Study material:
-- pv_equiv track=rewrite | github.com/balibabu/2022 | Semester_5/Class/PIP/Hands On Exercise/Hands-on 4/H4q20.py | isfactorial
-- ===== SOURCE A (Python) =====
-- def isfactorial(n):
--     fact=1
--     c=1
--     largest=1
--     while fact<=n:
--         fact *= c
--         if n%fact==0: largest=fact
--         c += 1
--     return largest
-- ===== SOURCE B (Python) =====
-- def isfactorial(n):
--     # Stage 1: build the list of factorials 1!, 2!, 3!, ... up to n (same values A tests).
--     facts = []
--     fact = 1
--     c = 1
--     while fact <= n:
--         fact *= c
--         facts.append(fact)
--         c += 1
--     # Stage 2: scan it backwards, returning the first (= largest) divisor of n; default 1.
--     for f in reversed(facts):
--         if n % f == 0:
--             return f
--     return 1
-- ===== Notes on version B (the rewrite author's own statement) =====
-- stated objective: alternative
-- what changed: A's single forward while-loop carrying a 'largest' accumulator is replaced by two staged passes: first build the list of factorials up to n, then scan it in reverse and early-return the first one dividing n (default 1).
import Mathlib
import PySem

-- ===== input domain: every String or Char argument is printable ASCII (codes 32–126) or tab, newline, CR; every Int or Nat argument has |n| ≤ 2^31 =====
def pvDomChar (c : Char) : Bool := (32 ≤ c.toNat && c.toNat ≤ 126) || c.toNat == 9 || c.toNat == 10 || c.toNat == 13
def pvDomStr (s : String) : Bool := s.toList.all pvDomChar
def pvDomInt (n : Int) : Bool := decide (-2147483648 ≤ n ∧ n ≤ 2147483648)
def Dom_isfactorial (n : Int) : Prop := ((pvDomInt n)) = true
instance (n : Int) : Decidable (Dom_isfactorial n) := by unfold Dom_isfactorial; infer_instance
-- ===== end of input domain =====

-- B replaces A's single accumulator while-loop by two staged passes: build the list of factorials
-- up to n, then reverse-scan it for the first divisor of n (alternative decomposition, same cost).
-- Both ports run on a fuel parameter (n.toNat + 2, more than the iterations either Python performs)
-- purely to make the same computation total.


-- ===== PORT A =====
-- A's while loop over the state (fact, c, largest); one fuel unit per iteration.
def isfactorialLoopA : Nat → Int → Int → Int → Int → Int
  | 0, _, _, _, largest => largest
  | fuel + 1, n, fact, c, largest =>
    if fact ≤ n then
      isfactorialLoopA fuel n (fact * c) (c + 1)
        (if PySem.Int.mod n (fact * c) == 0 then fact * c else largest)
    else largest

def isfactorial (n : Int) : Int := isfactorialLoopA (n.toNat + 2) n 1 1 1

-- ===== PORT B =====
-- Stage 1 of Source B: the list of factorials appended while fact <= n.
def isfactorialFacts : Nat → Int → Int → Int → List Int
  | 0, _, _, _ => []
  | fuel + 1, n, fact, c =>
    if fact ≤ n then (fact * c) :: isfactorialFacts fuel n (fact * c) (c + 1)
    else []

-- Stage 2 of Source B: reverse scan, first divisor wins, default 1.
def isfactorial_alt (n : Int) : Int :=
  match (isfactorialFacts (n.toNat + 2) n 1 1).reverse.find?
      (fun f => PySem.Int.mod n f == 0) with
  | some f => f
  | none => 1

-- ===== PRECONDITION & SPEC =====
def Spec_isfactorial (n : Int) (out : Int) : Prop := out = isfactorial_alt n
instance (n : Int) (out : Int) : Decidable (Spec_isfactorial n out) := by unfold Spec_isfactorial; infer_instance

-- ===== CLAIM (what is proved, stated in full; the proofs are below) =====
def Claim_equal_isfactorial : Prop := ∀ (n : Int), Dom_isfactorial n → Spec_isfactorial n (isfactorial n)

-- ===== LEMMAS AND PROOFS =====

-- A's accumulator loop equals a reverse find? over the list of values it tests,
-- with the accumulator as the default.
lemma loopA_eq_find (n : Int) :
    ∀ (fuel : Nat) (fact c largest : Int),
      isfactorialLoopA fuel n fact c largest =
        match (isfactorialFacts fuel n fact c).reverse.find?
            (fun f => PySem.Int.mod n f == 0) with
        | some f => f
        | none => largest := by
  intro fuel
  induction fuel with
  | zero => intro fact c largest; simp [isfactorialLoopA, isfactorialFacts]
  | succ k ih =>
    intro fact c largest
    by_cases h : fact ≤ n
    · rw [isfactorialLoopA, if_pos h, isfactorialFacts, if_pos h, ih]
      simp only [List.reverse_cons, List.find?_append]
      cases hf : (isfactorialFacts k n (fact * c) (c + 1)).reverse.find?
          (fun f => PySem.Int.mod n f == 0) with
      | some f => simp
      | none =>
        simp only [Option.none_or, List.find?_singleton]
        by_cases hd : (PySem.Int.mod n (fact * c) == 0) = true <;> simp [hd]
    · rw [isfactorialLoopA, if_neg h, isfactorialFacts, if_neg h]
      simp

-- ===== VERDICT (by name: the statement is the Claim_ definition above) =====
theorem isfactorial_spec : Claim_equal_isfactorial := by
  intro n _
  unfold Spec_isfactorial isfactorial isfactorial_alt
  exact loopA_eq_find n (n.toNat + 2) 1 1 1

Task to complete:
After the last line of the data, restate all the entries verbatim.

Result of the exercise:
-- pv_equiv track=rewrite | github.com/balibabu/2022 | Semester_5/Class/PIP/Hands On Exercise/Hands-on 4/H4q20.py | isfactorial
-- ===== SOURCE A (Python) =====
-- def isfactorial(n):
--     fact=1
--     c=1
--     largest=1
--     while fact<=n:
--         fact *= c
--         if n%fact==0: largest=fact
--         c += 1
--     return largest
-- ===== SOURCE B (Python) =====
-- def isfactorial(n):
--     # Stage 1: build the list of factorials 1!, 2!, 3!, ... up to n (same values A tests).
--     facts = []
--     fact = 1
--     c = 1
--     while fact <= n:
--         fact *= c
--         facts.append(fact)
--         c += 1
--     # Stage 2: scan it backwards, returning the first (= largest) divisor of n; default 1.
--     for f in reversed(facts):
--         if n % f == 0:
--             return f
--     return 1
-- ===== Notes on version B (the rewrite author's own statement) =====
-- stated objective: alternative
-- what changed: A's single forward while-loop carrying a 'largest' accumulator is replaced by two staged passes: first build the list of factorials up to n, then scan it in reverse and early-return the first one dividing n (default 1).
import Mathlib
import PySem

-- ===== input domain: every String or Char argument is printable ASCII (codes 32–126) or tab, newline, CR; every Int or Nat argument has |n| ≤ 2^31 =====
def pvDomChar (c : Char) : Bool := (32 ≤ c.toNat && c.toNat ≤ 126) || c.toNat == 9 || c.toNat == 10 || c.toNat == 13
def pvDomStr (s : String) : Bool := s.toList.all pvDomChar
def pvDomInt (n : Int) : Bool := decide (-2147483648 ≤ n ∧ n ≤ 2147483648)
def Dom_isfactorial (n : Int) : Prop := ((pvDomInt n)) = true
instance (n : Int) : Decidable (Dom_isfactorial n) := by unfold Dom_isfactorial; infer_instance
-- ===== end of input domain =====

-- B replaces A's single accumulator while-loop by two staged passes: build the list of factorials
-- up to n, then reverse-scan it for the first divisor of n (alternative decomposition, same cost).
-- Both ports run on a fuel parameter (n.toNat + 2, more than the iterations either Python performs)
-- purely to make the same computation total.


-- ===== PORT A =====
-- A's while loop over the state (fact, c, largest); one fuel unit per iteration.
def isfactorialLoopA : Nat → Int → Int → Int → Int → Int
  | 0, _, _, _, largest => largest
  | fuel + 1, n, fact, c, largest =>
    if fact ≤ n then
      isfactorialLoopA fuel n (fact * c) (c + 1)
        (if PySem.Int.mod n (fact * c) == 0 then fact * c else largest)
    else largest

def isfactorial (n : Int) : Int := isfactorialLoopA (n.toNat + 2) n 1 1 1

-- ===== PORT B =====
-- Stage 1 of Source B: the list of factorials appended while fact <= n.
def isfactorialFacts : Nat → Int → Int → Int → List Int
  | 0, _, _, _ => []
  | fuel + 1, n, fact, c =>
    if fact ≤ n then (fact * c) :: isfactorialFacts fuel n (fact * c) (c + 1)
    else []

-- Stage 2 of Source B: reverse scan, first divisor wins, default 1.
def isfactorial_alt (n : Int) : Int :=
  match (isfactorialFacts (n.toNat + 2) n 1 1).reverse.find?
      (fun f => PySem.Int.mod n f == 0) with
  | some f => f
  | none => 1

-- ===== PRECONDITION & SPEC =====
def Spec_isfactorial (n : Int) (out : Int) : Prop := out = isfactorial_alt n
instance (n : Int) (out : Int) : Decidable (Spec_isfactorial n out) := by unfold Spec_isfactorial; infer_instance

-- ===== CLAIM (what is proved, stated in full; the proofs are below) =====
def Claim_equal_isfactorial : Prop := ∀ (n : Int), Dom_isfactorial n → Spec_isfactorial n (isfactorial n)

-- ===== LEMMAS AND PROOFS =====

-- A's accumulator loop equals a reverse find? over the list of values it tests,
-- with the accumulator as the default.
lemma loopA_eq_find (n : Int) :
    ∀ (fuel : Nat) (fact c largest : Int),
      isfactorialLoopA fuel n fact c largest =
        match (isfactorialFacts fuel n fact c).reverse.find?
            (fun f => PySem.Int.mod n f == 0) with
        | some f => f
        | none => largest := by
  intro fuel
  induction fuel with
  | zero => intro fact c largest; simp [isfactorialLoopA, isfactorialFacts]
  | succ k ih =>
    intro fact c largest
    by_cases h : fact ≤ n
    · rw [isfactorialLoopA, if_pos h, isfactorialFacts, if_pos h, ih]
      simp only [List.reverse_cons, List.find?_append]
      cases hf : (isfactorialFacts k n (fact * c) (c + 1)).reverse.find?
          (fun f => PySem.Int.mod n f == 0) with
      | some f => simp
      | none =>
        simp only [Option.none_or, List.find?_singleton]
        by_cases hd : (PySem.Int.mod n (fact * c) == 0) = true <;> simp [hd]
    · rw [isfactorialLoopA, if_neg h, isfactorialFacts, if_neg h]
      simp

-- ===== VERDICT (by name: the statement is the Claim_ definition above) =====
theorem isfactorial_spec : Claim_equal_isfactorial := by
  intro n _
  unfold Spec_isfactorial isfactorial isfactorial_alt
  exact loopA_eq_find n (n.toNat + 2) 1 1 1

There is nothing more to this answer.